-- pv_equiv track=rewrite | github.com/bigdata97/automation | getdependency.py | find_matching_files
-- ===== SOURCE A (Python) =====
-- def find_matching_files(imports, all_py_files):
--     matched_files = []
--
--     for module in imports:
--         expected_path = module.replace(".", "/") + ".py"
--         for f in all_py_files:
--             if f.endswith(expected_path):
--                 matched_files.append(f)
--                 break
--     return matched_files
-- ===== SOURCE B (Python) =====
-- def find_matching_files(imports, all_py_files):
--     # Build a suffix index once: every suffix of every file -> first file (in
--     # original order) having that suffix.  Each import is then one dict lookup.
--     index = {}
--     for f in all_py_files:
--         for i in range(len(f) + 1):
--             suffix = f[i:]
--             if suffix not in index:
--                 index[suffix] = f
--     matched_files = []
--     for module in imports:
--         expected_path = module.replace(".", "/") + ".py"
--         f = index.get(expected_path)
--         if f is not None:
--             matched_files.append(f)
--     return matched_files
-- ===== Notes on version B (the rewrite author's own statement) =====
-- stated objective: faster
-- what changed: B builds a suffix index (dict from every suffix of every file to the first such file) once, then answers each import with a single dict lookup, instead of A's per-import linear endswith scan over all files.
import Mathlib
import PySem

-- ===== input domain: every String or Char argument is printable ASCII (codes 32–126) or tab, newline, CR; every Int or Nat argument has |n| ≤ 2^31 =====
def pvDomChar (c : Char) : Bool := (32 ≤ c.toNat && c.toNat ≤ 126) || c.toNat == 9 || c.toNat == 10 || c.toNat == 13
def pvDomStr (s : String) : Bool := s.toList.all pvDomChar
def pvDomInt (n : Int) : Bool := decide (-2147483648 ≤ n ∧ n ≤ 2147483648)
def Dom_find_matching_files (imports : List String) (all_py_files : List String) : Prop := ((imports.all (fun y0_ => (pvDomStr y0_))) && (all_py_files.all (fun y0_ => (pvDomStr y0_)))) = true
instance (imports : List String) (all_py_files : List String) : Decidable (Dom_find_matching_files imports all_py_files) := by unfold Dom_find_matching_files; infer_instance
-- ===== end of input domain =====

-- B replaces A's per-import scan over all files by a suffix index built once
-- (every suffix of every file -> first such file), one lookup per import;
-- objective: faster when there are many imports.

-- ===== PORT A =====
-- A's inner 'for f in all_py_files: if f.endswith(ep): append; break'
def pvFirstMatch (all_py_files : List String) (expected_path : String) : Option String :=
  match all_py_files with
  | [] => none
  | f :: rest =>
      if PySem.Str.endswith f expected_path then some f else pvFirstMatch rest expected_path

def find_matching_files (imports : List String) (all_py_files : List String) : List String :=
  imports.foldl (fun matched_files module =>
    let expected_path := PySem.Str.replace module "." "/" ++ ".py"
    match pvFirstMatch all_py_files expected_path with
    | some f => matched_files ++ [f]
    | none => matched_files) []

-- ===== PORT B =====
-- Source B's index-building loop: for i in range(len(f)+1): if f[i:] not in index: index[f[i:]] = f
def pvAddSuffixes (index : PySem.Dict String String) (f : String) : PySem.Dict String String :=
  (PySem.List.pyRange 0 (PySem.Str.len f + 1) 1).foldl (fun index i =>
    let suffix := PySem.Str.slice f (some i) none
    if index.contains suffix then index else index.insert suffix f) index

def find_matching_files_alt (imports : List String) (all_py_files : List String) : List String :=
  let index := all_py_files.foldl pvAddSuffixes PySem.Dict.empty
  imports.foldl (fun matched_files module =>
    let expected_path := PySem.Str.replace module "." "/" ++ ".py"
    match index.get? expected_path with
    | some f => matched_files ++ [f]
    | none => matched_files) []

-- ===== PRECONDITION & SPEC =====
def Spec_find_matching_files (imports : List String) (all_py_files : List String) (out : List String) : Prop := out = find_matching_files_alt imports all_py_files
instance (imports : List String) (all_py_files : List String) (out : List String) : Decidable (Spec_find_matching_files imports all_py_files out) := by unfold Spec_find_matching_files; infer_instance

-- ===== CLAIM (what is proved, stated in full; the proofs are below) =====
def Claim_equal_find_matching_files : Prop := ∀ (imports : List String) (all_py_files : List String), Dom_find_matching_files imports all_py_files → Spec_find_matching_files imports all_py_files (find_matching_files imports all_py_files)

-- ===== LEMMAS AND PROOFS =====

lemma pvOrElse_none (o : Option String) : (o.orElse fun _ => none) = o := by cases o <;> rfl

lemma pvOrElse_assoc (a b c : Option String) :
    ((a.orElse fun _ => b).orElse fun _ => c) = a.orElse fun _ => (b.orElse fun _ => c) := by
  cases a <;> rfl

lemma pvEndswith_iff (f s : String) : PySem.Str.endswith f s = true ↔ s.toList <:+ f.toList := by
  simp [PySem.Str.endswith, PySem.Chars.endswith_iff]

-- the suffixes Source B enumerates (f[i:] for i in range(len(f)+1)) are exactly the suffixes of f
lemma pvMem_suffix_range (f s : String) :
    (∃ i ∈ PySem.List.pyRange 0 (PySem.Str.len f + 1) 1, s = PySem.Str.slice f (some i) none)
      ↔ s.toList <:+ f.toList := by
  constructor
  · rintro ⟨i, hi, rfl⟩
    have h0 : 0 ≤ i := (PySem.List.mem_pyRange_one.mp hi).1
    have : (PySem.Str.slice f (some i) none).toList = f.toList.drop i.toNat := by
      simp [PySem.List.slice_from _ h0]
    rw [this]
    exact List.drop_suffix _ _
  · rintro ⟨t, ht⟩
    refine ⟨(t.length : Int), ?_, ?_⟩
    · rw [PySem.List.mem_pyRange_one]
      constructor
      · positivity
      · have : t.length ≤ f.toList.length := by rw [← ht]; simp
        simp only [PySem.Str.len_eq]
        omega
    · apply String.toList_inj.mp
      simp [PySem.List.slice_from _ (by positivity : (0:Int) ≤ (t.length : Int)), ← ht]

-- lookup after Source B's setdefault-style inner loop over a list of positions
lemma pvGet?_foldl_setdefault (is : List Int) (f : String) (d : PySem.Dict String String) (s : String) :
    ((is.foldl (fun index i =>
        let suffix := PySem.Str.slice f (some i) none
        if index.contains suffix then index else index.insert suffix f) d).get? s)
      = ((d.get? s).orElse (fun _ => if ∃ i ∈ is, s = PySem.Str.slice f (some i) none then some f else none)) := by
  induction is generalizing d with
  | nil => simp only [List.foldl_nil, List.not_mem_nil, false_and, exists_false, if_false,
      pvOrElse_none]
  | cons i is ih =>
    rw [List.foldl_cons, ih]
    have hstep : ((if d.contains (PySem.Str.slice f (some i) none) then d
        else d.insert (PySem.Str.slice f (some i) none) f).get? s)
        = (d.get? s).orElse (fun _ => if s = PySem.Str.slice f (some i) none then some f else none) := by
      by_cases hc : d.contains (PySem.Str.slice f (some i) none) = true
      · rw [if_pos hc]
        by_cases hs : s = PySem.Str.slice f (some i) none
        · rw [if_pos hs]
          rw [PySem.Dict.contains_eq_isSome_get?] at hc
          rw [← hs] at hc
          rcases h : d.get? s with _ | v
          · rw [h] at hc; simp at hc
          · rfl
        · rw [if_neg hs, pvOrElse_none]
      · rw [if_neg hc, PySem.Dict.get?_insert]
        by_cases hs : s = PySem.Str.slice f (some i) none
        · rw [if_pos hs, if_pos hs]
          rw [PySem.Dict.contains_eq_isSome_get?, ← hs] at hc
          rcases h : d.get? s with _ | v
          · rfl
          · rw [h] at hc; simp at hc
        · rw [if_neg hs, if_neg hs, pvOrElse_none]
    show ((if d.contains (PySem.Str.slice f (some i) none) then d
        else d.insert (PySem.Str.slice f (some i) none) f).get? s).orElse _ = _
    rw [hstep, pvOrElse_assoc]
    congr 1
    funext _
    by_cases hs : s = PySem.Str.slice f (some i) none
    · rw [if_pos hs, if_pos (show ∃ j ∈ i :: is, s = PySem.Str.slice f (some j) none from ⟨i, by simp, hs⟩)]
      rfl
    · rw [if_neg hs]
      by_cases he : ∃ j ∈ is, s = PySem.Str.slice f (some j) none
      · rw [if_pos he, if_pos (by rcases he with ⟨j, hj, hsj⟩; exact ⟨j, List.mem_cons_of_mem _ hj, hsj⟩)]
        rfl
      · have hne : ¬ ∃ j ∈ i :: is, s = PySem.Str.slice f (some j) none := by
          rintro ⟨j, hj, hsj⟩
          rcases List.mem_cons.mp hj with rfl | hj'
          · exact hs hsj
          · exact he ⟨j, hj', hsj⟩
        rw [if_neg he, if_neg hne]
        rfl

lemma pvGet?_addSuffixes (d : PySem.Dict String String) (f s : String) :
    (pvAddSuffixes d f).get? s
      = (d.get? s).orElse (fun _ => if PySem.Str.endswith f s then some f else none) := by
  unfold pvAddSuffixes
  rw [pvGet?_foldl_setdefault]
  congr 1
  funext _
  by_cases h : PySem.Str.endswith f s = true
  · rw [if_pos ((pvMem_suffix_range f s).mpr ((pvEndswith_iff f s).mp h)), if_pos h]
  · rw [if_neg (fun hex => h ((pvEndswith_iff f s).mpr ((pvMem_suffix_range f s).mp hex))), if_neg h]

lemma pvGet?_index (all_py_files : List String) (d : PySem.Dict String String) (s : String) :
    (all_py_files.foldl pvAddSuffixes d).get? s
      = (d.get? s).orElse (fun _ => pvFirstMatch all_py_files s) := by
  induction all_py_files generalizing d with
  | nil => rw [List.foldl_nil]; exact (pvOrElse_none _).symm
  | cons f fs ih =>
    rw [List.foldl_cons, ih, pvGet?_addSuffixes, pvOrElse_assoc]
    congr 1
    funext _
    show ((if PySem.Str.endswith f s then some f else none).orElse fun _ => pvFirstMatch fs s)
      = pvFirstMatch (f :: fs) s
    rw [show pvFirstMatch (f :: fs) s
        = if PySem.Str.endswith f s then some f else pvFirstMatch fs s from rfl]
    by_cases h : PySem.Str.endswith f s = true
    · rw [if_pos h, if_pos h]; rfl
    · rw [if_neg h, if_neg h]; rfl

lemma pvGet?_index_empty (all_py_files : List String) (s : String) :
    (all_py_files.foldl pvAddSuffixes PySem.Dict.empty).get? s = pvFirstMatch all_py_files s := by
  rw [pvGet?_index]
  rfl

-- ===== VERDICT (by name: the statement is the Claim_ definition above) =====
theorem find_matching_files_spec : Claim_equal_find_matching_files := by
  intro imports all_py_files _
  unfold Spec_find_matching_files find_matching_files find_matching_files_alt
  simp only [pvGet?_index_empty]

▸ Instructions to follow:
Look through the data above and return exactly the lines from the one that contains "def pvAddSuffixes (index" to the one that contains "cases a <;> rfl", inclusive, with nothing else.

▸ Written response:
def pvAddSuffixes (index : PySem.Dict String String) (f : String) : PySem.Dict String String :=
  (PySem.List.pyRange 0 (PySem.Str.len f + 1) 1).foldl (fun index i =>
    let suffix := PySem.Str.slice f (some i) none
    if index.contains suffix then index else index.insert suffix f) index

def find_matching_files_alt (imports : List String) (all_py_files : List String) : List String :=
  let index := all_py_files.foldl pvAddSuffixes PySem.Dict.empty
  imports.foldl (fun matched_files module =>
    let expected_path := PySem.Str.replace module "." "/" ++ ".py"
    match index.get? expected_path with
    | some f => matched_files ++ [f]
    | none => matched_files) []

-- ===== PRECONDITION & SPEC =====
def Spec_find_matching_files (imports : List String) (all_py_files : List String) (out : List String) : Prop := out = find_matching_files_alt imports all_py_files
instance (imports : List String) (all_py_files : List String) (out : List String) : Decidable (Spec_find_matching_files imports all_py_files out) := by unfold Spec_find_matching_files; infer_instance

-- ===== CLAIM (what is proved, stated in full; the proofs are below) =====
def Claim_equal_find_matching_files : Prop := ∀ (imports : List String) (all_py_files : List String), Dom_find_matching_files imports all_py_files → Spec_find_matching_files imports all_py_files (find_matching_files imports all_py_files)

-- ===== LEMMAS AND PROOFS =====

lemma pvOrElse_none (o : Option String) : (o.orElse fun _ => none) = o := by cases o <;> rfl

lemma pvOrElse_assoc (a b c : Option String) :
    ((a.orElse fun _ => b).orElse fun _ => c) = a.orElse fun _ => (b.orElse fun _ => c) := by
  cases a <;> rfl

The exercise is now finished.